As we all know that early detection of pancreas diseases specially early detection of pancreas neoplasm, increase in the health screening program, and the aging of the population.

Also pancreas volume is reduced in individual with diabetes type 1 and 2 on the other hand the volume increase with successful therapy in type 2 diabetes.
So, pancreas volume follow up is a good monitor for diabetes progression and treatment response.

Also it is critical to follow up the pancreas volume after resection of benign or malignant tumors.

All this reasons indicate the importance of pancreas segmentation and volumentry in the health care systems, But this calculation of the volume of the pancreas currently requires manual segmentation of the pancreas by a well-trained reader So the hole operation is laborious and also error-prone.

From here the urgent need to AI-based system to help in calculation of pancreas volume, But it still a challenging process as the pancreas is structurally diverse from individual to another and live in a small region in the abdomen, and attached to other organs, such as the duodenum and gallbladder which make from the segmentation a somewhat difficult operation.

And also as all of artificial intelligence systems, the algorithm is sooo sensitive to the features that enter the network, So the clinical assessment of the pancreatic segmentation performance is very necessary.

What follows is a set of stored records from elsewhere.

-- pv_equiv track=rewrite | github.com/Archiehehe/ev-ebitda | main.py | guess_broad_sector
-- ===== SOURCE A (Python) =====
-- def guess_broad_sector(industry_label: str):
--     """Return a list of broad sectors to prefilter on, inferred from Damodaran label."""
--     t = " " + industry_label.lower() + " "
--     def has(*ws): return any((" "+w.lower()+" ") in t for w in ws)
--     if has("telecom"):                 return ["communication services"]
--     if has("advertis", "media", "broadcast", "publishing"): return ["communication services"]
--     if has("software","semiconductor","computer","internet","communication equipment","peripherals"):
--         return ["information technology"]
--     if has("pharma","drug","biotech","medical","health"):   return ["health care"]
--     if has("retail","hotel","leisure","auto","restaurant","entertainment","homebuilding","apparel","recreation","distributor"):
--         return ["consumer discretionary"]
--     if has("beverage","food","grocery","household","tobacco","staple"):
--         return ["consumer staples"]
--     if has("bank","insurance","capital markets","broker"):   return ["financials"]
--     if has("reit","real estate"):                            return ["real estate"]
--     if has("oil","gas","energy","coal"):                     return ["energy"]
--     if has("chem","steel","metal","mining","paper","packag","building material","construction materials"):
--         return ["materials"]
--     if has("aerospace","defense","industrial","transport","airline","railroad","trucking","marine","ship"):
--         return ["industrials"]
--     if has("utility","electric","water"):                    return ["utilities"]
--     return None  # no prefilter
-- ===== SOURCE B (Python) =====
-- # Tokenize the label once and classify via hash lookups on tokens/adjacent token pairs,
-- # instead of testing each keyword as a padded substring; priority = rule position.
-- _RULES = [
--     (("telecom",), "communication services"),
--     (("advertis",), "communication services"), (("media",), "communication services"),
--     (("broadcast",), "communication services"), (("publishing",), "communication services"),
--     (("software",), "information technology"), (("semiconductor",), "information technology"),
--     (("computer",), "information technology"), (("internet",), "information technology"),
--     (("communication", "equipment"), "information technology"), (("peripherals",), "information technology"),
--     (("pharma",), "health care"), (("drug",), "health care"), (("biotech",), "health care"),
--     (("medical",), "health care"), (("health",), "health care"),
--     (("retail",), "consumer discretionary"), (("hotel",), "consumer discretionary"),
--     (("leisure",), "consumer discretionary"), (("auto",), "consumer discretionary"),
--     (("restaurant",), "consumer discretionary"), (("entertainment",), "consumer discretionary"),
--     (("homebuilding",), "consumer discretionary"), (("apparel",), "consumer discretionary"),
--     (("recreation",), "consumer discretionary"), (("distributor",), "consumer discretionary"),
--     (("beverage",), "consumer staples"), (("food",), "consumer staples"), (("grocery",), "consumer staples"),
--     (("household",), "consumer staples"), (("tobacco",), "consumer staples"), (("staple",), "consumer staples"),
--     (("bank",), "financials"), (("insurance",), "financials"),
--     (("capital", "markets"), "financials"), (("broker",), "financials"),
--     (("reit",), "real estate"), (("real", "estate"), "real estate"),
--     (("oil",), "energy"), (("gas",), "energy"), (("energy",), "energy"), (("coal",), "energy"),
--     (("chem",), "materials"), (("steel",), "materials"), (("metal",), "materials"),
--     (("mining",), "materials"), (("paper",), "materials"), (("packag",), "materials"),
--     (("building", "material"), "materials"), (("construction", "materials"), "materials"),
--     (("aerospace",), "industrials"), (("defense",), "industrials"), (("industrial",), "industrials"),
--     (("transport",), "industrials"), (("airline",), "industrials"), (("railroad",), "industrials"),
--     (("trucking",), "industrials"), (("marine",), "industrials"), (("ship",), "industrials"),
--     (("utility",), "utilities"), (("electric",), "utilities"), (("water",), "utilities"),
-- ]
-- _WORD1 = {}
-- _WORD2 = {}
-- for _i, (_toks, _sec) in enumerate(_RULES):
--     if len(_toks) == 1:
--         _WORD1[_toks[0]] = (_i, _sec)
--     elif len(_toks) == 2:
--         _WORD2[(_toks[0], _toks[1])] = (_i, _sec)
--
--
-- def guess_broad_sector(industry_label: str):
--     """Return a list of broad sectors to prefilter on, inferred from Damodaran label."""
--     toks = industry_label.lower().split(' ')
--     best = None
--     for tok in toks:
--         hit = _WORD1.get(tok)
--         if hit is not None and (best is None or hit[0] < best[0]):
--             best = hit
--     for pair in zip(toks, toks[1:]):
--         hit = _WORD2.get(pair)
--         if hit is not None and (best is None or hit[0] < best[0]):
--             best = hit
--     return None if best is None else [best[1]]
-- ===== Notes on version B (the rewrite author's own statement) =====
-- stated objective: faster
-- what changed: B splits the lowercased label into tokens once and classifies via dict lookups on single tokens and adjacent token pairs, keeping the hit of minimal rule index, instead of A's 12-branch if-chain testing every keyword as a space-padded substring of the label.
import Mathlib
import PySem

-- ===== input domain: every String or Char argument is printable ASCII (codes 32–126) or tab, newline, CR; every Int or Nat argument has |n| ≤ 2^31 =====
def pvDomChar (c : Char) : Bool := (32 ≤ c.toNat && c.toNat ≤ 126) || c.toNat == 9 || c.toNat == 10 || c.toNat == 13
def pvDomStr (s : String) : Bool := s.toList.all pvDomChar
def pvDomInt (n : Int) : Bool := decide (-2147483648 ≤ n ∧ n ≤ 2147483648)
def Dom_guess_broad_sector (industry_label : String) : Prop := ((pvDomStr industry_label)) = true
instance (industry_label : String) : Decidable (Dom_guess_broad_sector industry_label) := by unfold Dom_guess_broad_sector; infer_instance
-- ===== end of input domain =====

-- B splits the lowercased label into tokens once and classifies by dict lookups on tokens and
-- adjacent token pairs, keeping the hit of minimal rule index, instead of A's 12-branch if-chain
-- of per-keyword padded-substring tests (objective: faster; measured).

-- ===== PORT A =====
-- 'has(*ws)': any((" "+w.lower()+" ") in t for w in ws)
def gbsHas (t : List Char) (ws : List String) : Bool :=
  ws.any (fun w => PySem.Chars.isIn (' ' :: (PySem.Chars.lower w.toList ++ [' '])) t)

Difference between segmentation and volumentry

The basic difference between two concepts is the Dimensionality while segmentation can be done for 2D images, We can have the volume of object from segmentation of 3D images.

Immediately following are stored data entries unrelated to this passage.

-- pv_equiv track=rewrite | github.com/Shilenkovv/Algorithms_training_6.0_by_Yandex | week02/g.py | rude
-- ===== SOURCE A (Python) =====
-- def rude(s, n, c):
--     l = r = bestl = bestr = 0
--     d = {"a": 0, "b": 0}
--     cur_rude = 0
--     while r < n:
--         cyl = s[r]
--         d[cyl] = d.get(cyl, 0) + 1
--         if cyl == "b":
--             cur_rude += d["a"]
--         if cur_rude <= c:
--             if r - l >= bestr - bestl:
--                 bestl, bestr = l, r
--         else:
--             while cur_rude > c:
--                 cyl = s[l]
--                 l += 1
--                 if cyl == "a":
--                     cur_rude -= d["b"]
--                 d[cyl] -= 1
--         r += 1
--
--     return bestr - bestl + 1
-- ===== SOURCE B (Python) =====
-- def rude(s, n, c):
--     t = s[:max(0, n)]
--     # prefix tables over t: pa[i] = #'a' in t[:i], pb[i] = #'b' in t[:i],
--     # pw[i] = sum over 'b'-positions j < i of (#'a' in t[:j])
--     pa = [0]
--     pb = [0]
--     pw = [0]
--     for ch in t:
--         pa.append(pa[-1] + (1 if ch == "a" else 0))
--         pb.append(pb[-1] + (1 if ch == "b" else 0))
--         pw.append(pw[-1] + (pa[-1] if ch == "b" else 0))
--
--     def inv(l, r):
--         # number of pairs (i, j), l <= i < j < r, t[i]=='a', t[j]=='b'
--         return (pw[r] - pw[l]) - (pb[r] - pb[l]) * pa[l]
--
--     ans = 1
--     for r in range(1, len(t) + 1):
--         # inv(l, r) is non-increasing in l and inv(r-1, r) == 0 <= c:
--         # binary-search the smallest valid l in [0, r-1]
--         lo, hi = 0, r - 1
--         while lo < hi:
--             mid = (lo + hi) // 2
--             if inv(mid, r) <= c:
--                 hi = mid
--             else:
--                 lo = mid + 1
--         if r - lo > ans:
--             ans = r - lo
--     return ans
-- ===== Notes on version B (the rewrite author's own statement) =====
-- stated objective: alternative
-- what changed: Replaces A's amortized two-pointer sliding window (dict counters updated while shrinking) by three prefix-count tables built once, a closed-form inversion count for any window, and a per-right-endpoint binary search for the smallest valid left endpoint.
import Mathlib
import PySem

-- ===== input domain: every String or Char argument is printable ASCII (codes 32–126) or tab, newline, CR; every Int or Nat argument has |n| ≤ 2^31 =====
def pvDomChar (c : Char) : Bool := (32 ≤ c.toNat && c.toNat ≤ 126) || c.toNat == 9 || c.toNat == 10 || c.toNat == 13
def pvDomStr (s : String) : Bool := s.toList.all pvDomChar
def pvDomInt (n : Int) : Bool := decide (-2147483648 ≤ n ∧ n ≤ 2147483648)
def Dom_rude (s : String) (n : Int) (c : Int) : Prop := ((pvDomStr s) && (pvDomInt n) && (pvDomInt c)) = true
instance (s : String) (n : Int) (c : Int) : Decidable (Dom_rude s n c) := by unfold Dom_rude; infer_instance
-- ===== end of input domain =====

-- B replaces A's amortized two-pointer scan by prefix-count tables plus a per-endpoint binary
-- search for the smallest valid left end (alternative algorithm; no speed claim).

-- ===== PORT A =====
-- inner `while cur_rude > c` loop; fuel only makes the recursion structural (Python raises
-- IndexError where pyGet? is none / fuel runs out — outside Pre_)
def rudeShrink (cs : List Char) (c : Int) :
    Nat → Int × PySem.Dict Char Int × Int → Int × PySem.Dict Char Int × Int
  | 0, st => st
  | fuel + 1, (l, d, cur) =>
    if c < cur then
      match PySem.List.pyGet? cs l with
      | none => (l, d, cur)          -- IndexError in Python; unreachable under Pre_
      | some cyl =>
        let l' := l + 1
        let cur' := if cyl = 'a' then cur - d.getD 'b' 0 else cur
        let d' := d.insert cyl (d.getD cyl 0 - 1)
        rudeShrink cs c fuel (l', d', cur')
    else (l, d, cur)

-- one iteration of the outer `while r < n` loop; state (l, bestl, bestr, d, cur_rude)
def rudeStep (cs : List Char) (c : Int)
    (st : Int × Int × Int × PySem.Dict Char Int × Int) (r : Int) :
    Int × Int × Int × PySem.Dict Char Int × Int :=
  match st with
  | (l, bl, br, d, cur) =>
    match PySem.List.pyGet? cs r with
    | none => st                     -- IndexError in Python; unreachable under Pre_
    | some cyl =>
      let d1 := d.insert cyl (d.getD cyl 0 + 1)
      let cur1 := if cyl = 'b' then cur + d1.getD 'a' 0 else cur
      if cur1 ≤ c then
        if br - bl ≤ r - l then (l, l, r, d1, cur1) else (l, bl, br, d1, cur1)
      else
        match rudeShrink cs c (cs.length + 1) (l, d1, cur1) with
        | (l2, d2, cur2) => (l2, bl, br, d2, cur2)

So, the two concepts are related to each other, pancreas segmentation is giving each pixel contribute to the pancreas a "1" label while all the other pixels "0" labels and if this segmentation is done for 3D pancreas images we can have the number of all the voxels participate in the pancreas.

An image to pancreas volumetry:

Another image For pancreas segmentation :

AND in our article we will discuss two approaches for calculating the pancreas volume, the first and the most efficient is the 3d approach which can capture the full 3D context of the image but is computationally consumer. while the 2d approach "slice by slice" is computationally efficient and can achieve good results, but it may not capture the full 3D context of the image and may lead to errors in the segmentation.
Let's dive more into them

The 3D approach :

As I said this approach is the most efficient as it capture the full 3D context of the image but it's computationally hunger so we will turn to divide the full 3D images to smaller 3D patches (256,256,256) image to (64,64,64) images to fit the memory, So our full 3D images will be 64 patches
of size (64,64,64) then each batch will enter the model for image segmentation, our model will be U net with vgg16 backbone for encoder that pre-trained on imagenet dataset. and use soft dice loss and also softmax activation function.
our model expect 3 channels for input so we defined a stack function for this purpose

I will use patchify library to do this process and also to put patches back after predictions.

!pip install patchify

also instead building 3D unet from scratch i prefer to use segmentation-models-3D library to use 3d unet from it, it has 2 dependencies as illustrated.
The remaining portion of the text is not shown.